1. Ik deel u mede dat de Hoge Raad der Nederlanden met betrekking tot de toepassing
van de omzetbelastingwetgeving bij arrest van 5 september 1979, nr. 19269 de volgende
beslissing heeft genomen.
Belanghebbende exploiteerde tot 1 januari 1976 een vrachtschip. Op die datum legde
hij het schip stil omdat het gebreken vertoonde. Enige tijd later verkocht hij het
schip voor de sloop. Naast de door hem terzake bedongen verkoopprijs werd hem door
de overheid een zgn. sloopsubsidie toegekend. Het Hof heeft terecht geoordeeld dat
belanghebbende ter zake van de levering mede over de sloopsubsidie omzetbelasting
verschuldigd is geworden. Daaraan doet niet af dat de verkoopprijs en de subsidie
niet door belanghebbende maar door zijn financieringsmaatschappij zijn ontvangen en
door deze zijn afgeboekt op belanghebbendes totale schuld.
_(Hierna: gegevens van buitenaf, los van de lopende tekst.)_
-- pv_equiv track=rewrite | github.com/vosslab/sports-life-game | tools/extract_avataaars.py | apply_color_replacements
-- ===== SOURCE A (Python) =====
-- SKIN_COLORS = ['#FD9841', '#F9D562', '#FFDBB4', '#EDB98A', '#D08B5B', '#AE5D29', '#614335']
--
-- def apply_color_replacements(svg_str, category_name):
-- 	# Apply color replacements based on category
-- 	result = svg_str
--
-- 	if category_name == 'skin':
-- 		# Replace all skin hex colors with placeholder
-- 		for skin_hex in SKIN_COLORS:
-- 			result = result.replace(skin_hex, 'SKIN_PLACEHOLDER')
-- 		# Replace ${color} with SKIN_PLACEHOLDER
-- 		result = result.replace('${color}', 'SKIN_PLACEHOLDER')
--
-- 	elif category_name == 'facialHair':
-- 		# Replace ${color} with HAIR_PLACEHOLDER
-- 		result = result.replace('${color}', 'HAIR_PLACEHOLDER')
--
-- 	elif category_name == 'top':
-- 		# Replace ${hairColor} with HAIR_PLACEHOLDER
-- 		result = result.replace('${hairColor}', 'HAIR_PLACEHOLDER')
-- 		# Replace ${hatColor} with literal gray (ignored for headshots)
-- 		result = result.replace('${hatColor}', '#262E33')
-- 		# Also replace skin hex values in hair styles
-- 		for skin_hex in SKIN_COLORS:
-- 			result = result.replace(skin_hex, 'SKIN_PLACEHOLDER')
--
-- 	elif category_name == 'accessories':
-- 		# Replace ${color} with literal gray
-- 		result = result.replace('${color}', '#929598')
--
-- 	# Generic: replace template literals in other categories if any
-- 	result = result.replace('${color}', '#929598')
--
-- 	return result
-- ===== SOURCE B (Python) =====
-- SKIN_COLORS = ['#FD9841', '#F9D562', '#FFDBB4', '#EDB98A', '#D08B5B', '#AE5D29', '#614335']
--
-- # Ordered replacement rules per category (priority order, generic rule appended at scan time).
-- CATEGORY_RULES = {
--     'skin': [(h, 'SKIN_PLACEHOLDER') for h in SKIN_COLORS] + [('${color}', 'SKIN_PLACEHOLDER')],
--     'facialHair': [('${color}', 'HAIR_PLACEHOLDER')],
--     'top': [('${hairColor}', 'HAIR_PLACEHOLDER'), ('${hatColor}', '#262E33')]
--            + [(h, 'SKIN_PLACEHOLDER') for h in SKIN_COLORS],
--     'accessories': [('${color}', '#929598')],
-- }
--
-- def apply_color_replacements(svg_str, category_name):
--     # One left-to-right scan: at each position take the first rule whose pattern
--     # matches there (rules are non-overlapping and never match inside inserted
--     # text, so this equals applying the replacements as successive passes).
--     rules = CATEGORY_RULES.get(category_name, []) + [('${color}', '#929598')]
--     out = []
--     i = 0
--     n = len(svg_str)
--     while i < n:
--         for old, new in rules:
--             if svg_str.startswith(old, i):
--                 out.append(new)
--                 i += len(old)
--                 break
--         else:
--             out.append(svg_str[i])
--             i += 1
--     return ''.join(out)
-- ===== Notes on version B (the rewrite author's own statement) =====
-- stated objective: alternative
-- what changed: B replaces A's sequence of up to nine full-string str.replace passes by ONE left-to-right scan that, at each position, applies the first matching rule from the category's ordered rule list; this is correct because the patterns never overlap each other and never match inside or across inserted replacement text, which the Lean proof establishes.
import Mathlib
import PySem

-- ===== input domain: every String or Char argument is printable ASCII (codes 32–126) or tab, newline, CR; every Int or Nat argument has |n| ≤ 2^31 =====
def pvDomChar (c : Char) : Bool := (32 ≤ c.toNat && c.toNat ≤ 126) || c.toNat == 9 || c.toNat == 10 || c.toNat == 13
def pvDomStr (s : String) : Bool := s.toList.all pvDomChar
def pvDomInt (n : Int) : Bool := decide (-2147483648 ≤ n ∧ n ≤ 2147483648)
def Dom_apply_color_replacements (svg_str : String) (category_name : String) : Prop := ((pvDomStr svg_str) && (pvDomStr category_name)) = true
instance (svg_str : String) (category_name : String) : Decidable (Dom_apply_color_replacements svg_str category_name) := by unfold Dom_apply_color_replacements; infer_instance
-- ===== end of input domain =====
Volgt verwerping van het beroep.
De Hoge Raad heeft overwogen:
‘dat het Hof heeft vastgesteld dat belanghebbende in het kader van zijn onderneming
het schip op 3 mei 1976 heeft verkocht en geleverd;
dat uit de bestreden uitspraak voorts blijkt dat belanghebbende bij het Hof onomstreden
heeft gesteld dat hij het schip voor de sloop heeft verkocht tegen een prijs van f...
en dat hij ter zake van die verkoop van de overheid een sloopsubsidie ten bedrage
van f... heeft ontvangen;
dat het Hof, ervan uitgaande dat in het bedrag van in totaal f... de omzetbelasting
geacht moet worden te zijn begrepen, terecht heeft geoordeeld dat belanghebbende ter
zake van deze levering omzetbelasting verschuldigd is geworden ten bedrage van 16/116
van f...;
dat te dezen betekenis mist dat het voornoemd bedrag van f... niet door belanghebbende
zou zijn ontvangen, maar hem ten goede zou zijn gekomen door betaling aan zijn financieringsmaatschappij
en door deze afgeboekt op zijn totale schuld;
dat het beroep derhalve niet tot cassatie kan leiden;
Overwegende dat op 23 november 1978 een aanvulling op het beroepschrift in cassatie
ter griffie van het Hof is ingekomen, doch de inhoud hiervan buiten beschouwing moet
blijven, omdat dit geschrift eerst na afloop van de termijn voor het instellen van
beroep in cassatie is ingekomen;
Verwerpt het beroep;’
2. Naar aanleiding van vorenstaand arrest merk ik op, dat dezerzijds met betrekking
tot gevallen als het onderhavige in het verleden steeds het standpunt is ingenomen
dat de sloopuitkering niet een vergoeding vormt in de zin van de Wet op de omzetbelasting
1968, omdat naar gemeend wordt in bedoelde gevallen niet een prestatie jegens de overheid
of jegens een ander kan worden onderkend. Aangezien dat standpunt nog steeds juist
voorkomt wordt goedgekeurd dat ook voortaan over sloopuitkeringen, toegekend hetzij
op grond van de Sloopregeling Binnenvaart 1976 hetzij op grond van de Wet Sloopregeling
binnenvaart aan ondernemers die hun schip (schepen) doen slopen, voldoening van omzetbelasting
achterwege blijft.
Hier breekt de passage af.